Uno de los ejemplos sirve tanto para educadores como para padres. Según un reciente estudio la media de minutos que pasan los hijos hablando con sus padres es de 46 a la semana!!!!!!!!!!!
Y eso no es lo peor de todo, ya que la mayoría de este tiempo no se dedica a una auténtica conversación sino que son simplemente órdenes de los padres a los hijos.
El resultado (bueno, uno de los múltiples resultados) si lo miramos desde un punto de vista ligüístico (ni que decir tiene de los efectos psicológicos y afectivos) es que los niños de hoy en día cada vez hablan peor, porque no tienen un modelo adulto con el que interactuar.
Es como el chiste del niño que con cinco años dice:
- Está salado.
Los padres le miran sorprendidos, eran sus primeras palabras...
- Pero hijo mio, estás hablando!!!!!!! Y como es que no hablaste nunca antes?

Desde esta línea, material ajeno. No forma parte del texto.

-- B replaces A's linear scan of 34 whole-path startswith tests by splitting the path once on '/'
-- and classifying its first segments against three small sets (idiomatic, same fallback result).

-- ===== PORT A =====
-- the tuple known_prefixes, in A's order (ported on List Char to stay kernel-transparent)
def pvKnownPrefixes : List (List Char) :=
  ["/api/v1/mobile".toList, "/api/admin/system".toList,
   "/api/admin".toList,
   "/api/auth".toList,
   "/api/agency".toList,
   "/api/b2b".toList,
   "/api/crm".toList,
   "/api/ops-cases".toList,
   "/api/ops".toList,
   "/api/public".toList,
   "/api/partner-graph".toList,
   "/api/partner".toList,
   "/api/webhook".toList,
   "/api/settings".toList,
   "/api/health".toList,
   "/api/system".toList,
   "/api/dashboard".toList,
   "/api/reports".toList,
   "/api/tenant".toList,
   "/api/notifications".toList,
   "/api/inventory".toList,
   "/api/products".toList,
   "/api/pricing".toList,
   "/api/payments".toList,
   "/api/reservations".toList,
   "/api/bookings".toList,
   "/api/marketplace".toList,
   "/api/finance".toList,
   "/api/tickets".toList,
   "/api/webpos".toList,
   "/api/onboarding".toList,
   "/api/gdpr".toList,
   "/storefront".toList, "/web".toList]

-- _starts_with_prefix: path == prefix or path.startswith(prefix + "/")
def pvStarts (path pfx : List Char) : Bool :=
  path == pfx || PySem.Chars.startswith path (pfx ++ ['/'])

-- A's for-loop over known_prefixes, returning at the first matching prefix
def pvFindA (path : List Char) : List (List Char) → Option (List Char)
  | [] => none
  | p :: rest => if pvStarts path p then some p else pvFindA path rest

-- A's fallback branch chain over the nonempty segments (parts)
def pvBranchA (parts : List (List Char)) : List Char :=
  match parts with
  | [] => "/".toList
  | p0 :: rest =>
    if p0 == "api".toList then
      match rest with
      | [] => "/api".toList
      | p1 :: _ => "/api/".toList ++ p1
    else
      match rest with
      | [] => ['/'] ++ p0
      | p1 :: _ => ['/'] ++ p0 ++ ['/'] ++ p1

-- parts = [segment for segment in path.split("/") if segment], then the branch chain
def pvFallbackA (path : List Char) : List Char :=
  pvBranchA ((PySem.Chars.splitOn path ['/']).filter (fun s => !s.isEmpty))

def derive_current_namespace (path : String) : String :=
  String.ofList
    (match pvFindA path.toList pvKnownPrefixes with
     | some p => p
     | none => pvFallbackA path.toList)

-- ===== PORT B =====
-- the frozensets _DEEP, _API, _TOP (PySem.Set convention)
def pvDeep : PySem.Set (List Char × List Char × List Char) := PySem.Set.ofList
  [("api".toList, "v1".toList, "mobile".toList), ("api".toList, "admin".toList, "system".toList)]

def pvApiSet : PySem.Set (List Char) := PySem.Set.ofList
  ["admin".toList,
   "auth".toList,
   "agency".toList,
   "b2b".toList,
   "crm".toList,
   "ops-cases".toList,
   "ops".toList,
   "public".toList,
   "partner-graph".toList,
   "partner".toList,
   "webhook".toList,
   "settings".toList,
   "health".toList,
   "system".toList,
   "dashboard".toList,
   "reports".toList,
   "tenant".toList,
   "notifications".toList,
   "inventory".toList,
   "products".toList,
   "pricing".toList,
   "payments".toList,
   "reservations".toList,
   "bookings".toList,
   "marketplace".toList,
   "finance".toList,
   "tickets".toList,
   "webpos".toList,
   "onboarding".toList,
   "gdpr".toList]

def pvTopSet : PySem.Set (List Char) := PySem.Set.ofList ["storefront".toList, "web".toList]

-- B's fallback: parts = [segment for segment in pieces if segment][:2]; "/" + "/".join(parts)
def pvFallB (pieces : List (List Char)) : List Char :=
  ['/'] ++ PySem.Chars.join ['/'] ((pieces.filter (fun s => !s.isEmpty)).take 2)

-- B's classifier over pieces = path.split("/"): pieces is never empty, so pieces[0] is headD
-- with an unreachable default; pieces[1..3] are read only under the length guards, as in the Python
def pvClassifyB (pieces : List (List Char)) : List Char :=
  if pieces.headD ['?'] == ([] : List Char) then
    if decide (4 ≤ pieces.length) && PySem.Set.contains pvDeep (pieces.getD 1 [], pieces.getD 2 [], pieces.getD 3 []) then
      ['/'] ++ pieces.getD 1 [] ++ ['/'] ++ pieces.getD 2 [] ++ ['/'] ++ pieces.getD 3 []
    else if decide (3 ≤ pieces.length) && pieces.getD 1 [] == "api".toList && PySem.Set.contains pvApiSet (pieces.getD 2 []) then
      "/api/".toList ++ pieces.getD 2 []
    else if decide (2 ≤ pieces.length) && PySem.Set.contains pvTopSet (pieces.getD 1 []) then
      ['/'] ++ pieces.getD 1 []
    else pvFallB pieces
  else pvFallB pieces

def derive_current_namespace_alt (path : String) : String :=
  String.ofList (pvClassifyB (PySem.Chars.splitOn path.toList ['/']))

-- ===== PRECONDITION & SPEC =====
def Spec_derive_current_namespace (path : String) (out : String) : Prop := out = derive_current_namespace_alt path
instance (path : String) (out : String) : Decidable (Spec_derive_current_namespace path out) := by unfold Spec_derive_current_namespace; infer_instance

-- ===== CLAIM (what is proved, stated in full; the proofs are below) =====
def Claim_equal_derive_current_namespace : Prop := ∀ (path : String), Dom_derive_current_namespace path → Spec_derive_current_namespace path (derive_current_namespace path)

-- ===== LEMMAS AND PROOFS =====

theorem starts_iff (path p : List Char) :
    pvStarts path p = true ↔ (path = p ∨ p ++ ['/'] <+: path) := by
  unfold pvStarts
  rw [Bool.or_eq_true, beq_iff_eq, PySem.Chars.startswith_iff]

-- pvSp is a structural model of path.split("/"); pvRnd is "/".join; the lemmas below
-- characterise A's raw-string boundary test as a condition on the split pieces.
def pvSp : List Char → List (List Char)
  | [] => [[]]
  | c :: rest =>
    if c = '/' then [] :: pvSp rest
    else match pvSp rest with
      | [] => [[c]]
      | p :: ps => (c :: p) :: ps

theorem pvSp_ne_nil (l : List Char) : pvSp l ≠ [] := by
  cases l with
  | nil => simp [pvSp]
  | cons c rest =>
    simp only [pvSp]
    split_ifs
    · simp
    · cases pvSp rest <;> simp

def pvHp (f : List Char) : List (List Char) → List (List Char)
  | [] => [f]
  | p :: ps => (f ++ p) :: ps

theorem go_spec : ∀ (fuel : Nat) (l : List Char), l.length < fuel → ∀ (cur : List Char) (acc : List (List Char)),
    PySem.Chars.splitOn.go ['/'] fuel l cur acc = acc.reverse ++ pvHp cur.reverse (pvSp l) := by
  intro fuel
  induction fuel with
  | zero => intro l h; omega
  | succ f ih =>
    intro l h cur acc
    cases l with
    | nil => simp [PySem.Chars.splitOn.go, pvSp, pvHp]
    | cons c rest =>
      simp only [PySem.Chars.splitOn.go]
      by_cases hc : c = '/'
      · rw [if_pos (by simp [hc, List.isPrefixOf])]
        rw [show List.drop ([ '/' ] : List Char).length (c :: rest) = rest by simp]
        rw [ih rest (by simp at h; omega) [] (cur.reverse :: acc)]
        have hne := pvSp_ne_nil rest
        simp [pvSp, hc, pvHp]
        cases hr : pvSp rest with
        | nil => exact absurd hr hne
        | cons p ps => simp
      · rw [if_neg (by simp [List.isPrefixOf]; intro h'; exact hc h'.symm)]
        rw [ih rest (by simp at h; omega) (c :: cur) acc]
        have hne := pvSp_ne_nil rest
        cases hr : pvSp rest with
        | nil => exact absurd hr hne
        | cons p ps => simp [pvSp, hc, hr, pvHp]

theorem splitOn_eq (l : List Char) : PySem.Chars.splitOn l ['/'] = pvSp l := by
  unfold PySem.Chars.splitOn
  rw [go_spec (l.length + 1) l (by omega) [] []]
  have hne := pvSp_ne_nil l
  cases hr : pvSp l with
  | nil => exact absurd hr hne
  | cons p ps => simp [pvHp]

def pvRnd : List (List Char) → List Char
  | [] => []
  | [p] => p
  | p :: q :: r => p ++ '/' :: pvRnd (q :: r)

theorem rnd_sp (l : List Char) : pvRnd (pvSp l) = l := by
  induction l with
  | nil => rfl
  | cons c rest ih =>
    simp only [pvSp]
    by_cases hc : c = '/'
    · rw [if_pos hc]
      cases hr : pvSp rest with
      | nil => exact absurd hr (pvSp_ne_nil rest)
      | cons p ps =>
        rw [hr] at ih
        simp [pvRnd, ih, hc]
    · rw [if_neg hc]
      cases hr : pvSp rest with
      | nil => exact absurd hr (pvSp_ne_nil rest)
      | cons p ps =>
        rw [hr] at ih
        cases ps with
        | nil => simp [pvRnd] at ih ⊢; simp [ih]
        | cons q r => simp [pvRnd] at ih ⊢; simp [ih]

theorem sp_noslash {p : List Char} (h : '/' ∉ p) : pvSp p = [p] := by
  induction p with
  | nil => rfl
  | cons c rest ih =>
    simp only [pvSp]
    rw [if_neg (by intro hc; exact h (by simp [hc]))]
    rw [ih (by intro hm; exact h (by simp [hm]))]

theorem sp_append (a b : List Char) : pvSp (a ++ '/' :: b) = pvSp a ++ pvSp b := by
  induction a with
  | nil => simp [pvSp]
  | cons c a' ih =>
    by_cases hc : c = '/'
    · simp only [List.cons_append, pvSp, if_pos hc, ih]
    · simp only [List.cons_append, pvSp, if_neg hc, ih]
      cases hr : pvSp a' with
      | nil => exact absurd hr (pvSp_ne_nil a')
      | cons p ps => simp

theorem sp_rnd : ∀ (segs : List (List Char)), segs ≠ [] → (∀ s ∈ segs, '/' ∉ s) →
    pvSp (pvRnd segs) = segs := by
  intro segs
  induction segs with
  | nil => intro h; exact absurd rfl h
  | cons p rest ih =>
    intro _ hns
    cases rest with
    | nil => exact sp_noslash (hns p (by simp))
    | cons q r =>
      show pvSp (p ++ '/' :: pvRnd (q :: r)) = p :: q :: r
      rw [sp_append, sp_noslash (hns p (by simp)), ih (by simp) (fun s hs => hns s (by simp [hs]))]
      rfl

theorem rnd_append : ∀ (a b : List (List Char)), a ≠ [] → b ≠ [] →
    pvRnd (a ++ b) = pvRnd a ++ '/' :: pvRnd b := by
  intro a
  induction a with
  | nil => intro b h; exact absurd rfl h
  | cons p rest ih =>
    intro b _ hb
    cases rest with
    | nil =>
      cases b with
      | nil => exact absurd rfl hb
      | cons x y => rfl
    | cons q r =>
      show pvRnd (p :: (q :: r ++ b)) = pvRnd (p :: q :: r) ++ '/' :: pvRnd b
      have : pvRnd (p :: (q :: r ++ b)) = p ++ '/' :: pvRnd (q :: r ++ b) := rfl
      rw [this, ih b (by simp) hb]
      simp [pvRnd]

theorem starts_iff_take (cs : List Char) (segs : List (List Char)) (h0 : segs ≠ [])
    (hns : ∀ s ∈ segs, '/' ∉ s) :
    pvStarts cs (pvRnd segs) = true ↔ (pvSp cs).take segs.length = segs := by
  constructor
  · intro h
    rcases (starts_iff _ _).1 h with h | h
    · subst h
      rw [sp_rnd segs h0 hns, List.take_of_length_le (le_refl _)]
    · obtain ⟨t, ht⟩ := h
      have ht' : cs = pvRnd segs ++ '/' :: t := by rw [← ht]; simp
      subst ht'
      rw [sp_append, sp_rnd segs h0 hns, List.take_left']
      rfl
  · intro h
    have hsplit : pvSp cs = segs ++ (pvSp cs).drop segs.length := by
      conv_lhs => rw [← List.take_append_drop segs.length (pvSp cs)]
      rw [h]
    rw [starts_iff]
    cases hd : (pvSp cs).drop segs.length with
    | nil =>
      left
      rw [hd, List.append_nil] at hsplit
      rw [← rnd_sp cs, hsplit]
    | cons x y =>
      right
      rw [hd] at hsplit
      have := rnd_append segs (x :: y) h0 (by simp)
      rw [← rnd_sp cs, hsplit, this]
      exact ⟨pvRnd (x :: y), by rw [List.append_assoc]; rfl⟩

- Antes, siempre estuvo todo correcto.
Y así tenemos a nuestros alumnos que te miran con los mocos colgando, pero incapaces de decir:
- Me suenas los mocos?
O señalando el zapato y haciendo un ruido gutural... mmmmm
Desde luego me reafirmó mi postura. Que no pienso "servir" a ningún niño que no me demuestre un mínimo esfuerzo. Nosotras sabemos perfectamente cuando un niño no puede hablar o no quiere esforzarse. (Para qué? si se lo van a hacer de todas formas?)
Bueno, me reclama Julia, seguiremos en otro momento.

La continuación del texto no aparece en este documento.